» **Task instructions**
Every line below from the one containing "not_lt.2 (le_of_lt hc)" through the one containing "have h3 : ∀ v ∈ h :: t, k < v := by" must be transcribed exactly. Omit all lines outside that stretch.

» **Exercise inputs**
-- ===== LEMMAS AND PROOFS =====

-- insertBy skips a prefix it is not ordered before
theorem insertBy_append_left {α : Type} (before : α → α → Bool) (x : α) (L1 L2 : List α)
    (h : ∀ y ∈ L1, before x y = false) :
    PySem.List.insertBy before x (L1 ++ L2) = L1 ++ PySem.List.insertBy before x L2 := by
  induction L1 with
  | nil => simp
  | cons y ys ih =>
    have hy : before x y = false := h y (List.mem_cons_self)
    simp [PySem.List.insertBy, hy, ih (fun z hz => h z (List.mem_cons_of_mem _ hz))]

theorem insertBy_all_true {α : Type} (before : α → α → Bool) (x : α) (L : List α)
    (h : ∀ y ∈ L, before x y = true) :
    PySem.List.insertBy before x L = x :: L := by
  cases L with
  | nil => rfl
  | cons y ys => simp [PySem.List.insertBy, h y (List.mem_cons_self)]

theorem flatMap_congr_mem {α β : Type} (L : List α) (f g : α → List β)
    (h : ∀ v ∈ L, f v = g v) : L.flatMap f = L.flatMap g := by
  induction L with
  | nil => rfl
  | cons v vs ih =>
    simp [List.flatMap_cons, h v (List.mem_cons_self), ih (fun z hz => h z (List.mem_cons_of_mem _ hz))]

-- a strictly increasing list is its three-way split at k
theorem split3 (k : Int) (V : List Int) (hp : V.Pairwise (· < ·)) :
    V = V.filter (fun v => decide (v < k)) ++ V.filter (fun v => v == k)
        ++ V.filter (fun v => decide (k < v)) := by
  induction V with
  | nil => rfl
  | cons h t ih =>
    rw [List.pairwise_cons] at hp
    rcases lt_trichotomy h k with hc | hc | hc
    · have h2 : (h == k) = false := by simp [ne_of_lt hc]
      have h3 : decide (k < h) = false := by simp [not_lt.2 hc.le]
      simp only [List.filter_cons, decide_eq_true hc, h2, h3, if_true, Bool.false_eq_true, if_false]
      simp only [List.cons_append]
      exact congrArg _ (ih hp.2)
    · subst hc
      have h1 : t.filter (fun v => decide (v < h)) = [] :=
        List.filter_eq_nil_iff.2 (fun v hv => by simp [not_lt.2 (le_of_lt (hp.1 v hv))])
      have h2 : t.filter (fun v => v == h) = [] :=
        List.filter_eq_nil_iff.2 (fun v hv => by simp [(ne_of_gt (hp.1 v hv))])
      have h3 : t.filter (fun v => decide (h < v)) = t :=
        List.filter_eq_self.2 (fun v hv => by simp [hp.1 v hv])
      simp [h1, h2, h3]
    · have h1 : ∀ v ∈ h :: t, ¬ (v < k) := by
        intro v hv; rcases List.mem_cons.1 hv with rfl | hv
        · exact not_lt.2 (le_of_lt hc)
        · exact not_lt.2 (le_of_lt (lt_trans hc (hp.1 v hv)))
      have h2 : ∀ v ∈ h :: t, ¬ (v = k) := by
        intro v hv; rcases List.mem_cons.1 hv with rfl | hv
        · exact ne_of_gt hc
        · exact ne_of_gt (lt_trans hc (hp.1 v hv))
      have h3 : ∀ v ∈ h :: t, k < v := by
        intro v hv; rcases List.mem_cons.1 hv with rfl | hv
        · exact hc
        · exact lt_trans hc (hp.1 v hv)
      rw [List.filter_eq_nil_iff.2 (fun v hv => by simp [h1 v hv]),
          List.filter_eq_nil_iff.2 (fun v hv => by simp [h2 v hv]),
          List.filter_eq_self.2 (fun v hv => by simp [h3 v hv])]
      rfl

-- a nonempty duplicate-free list whose elements all equal k is [k]
theorem eq_singleton_of_all_eq (k : Int) (C : List Int) (hne : C ≠ [])
    (hall : ∀ v ∈ C, v = k) (hnd : C.Nodup) : C = [k] := by
  cases C with
  | nil => exact absurd rfl hne
  | cons c cs =>
    have hc : c = k := hall c (List.mem_cons_self)
    cases cs with
    | nil => rw [hc]
    | cons d ds =>
      have hd : d = k := hall d (List.mem_cons_of_mem _ (List.mem_cons_self))
      exfalso
      exact (List.nodup_cons.1 hnd).1 (by rw [hc, ← hd]; exact List.mem_cons_self)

» **Response**
        · exact not_lt.2 (le_of_lt hc)
        · exact not_lt.2 (le_of_lt (lt_trans hc (hp.1 v hv)))
      have h2 : ∀ v ∈ h :: t, ¬ (v = k) := by
        intro v hv; rcases List.mem_cons.1 hv with rfl | hv
        · exact ne_of_gt hc
        · exact ne_of_gt (lt_trans hc (hp.1 v hv))
      have h3 : ∀ v ∈ h :: t, k < v := by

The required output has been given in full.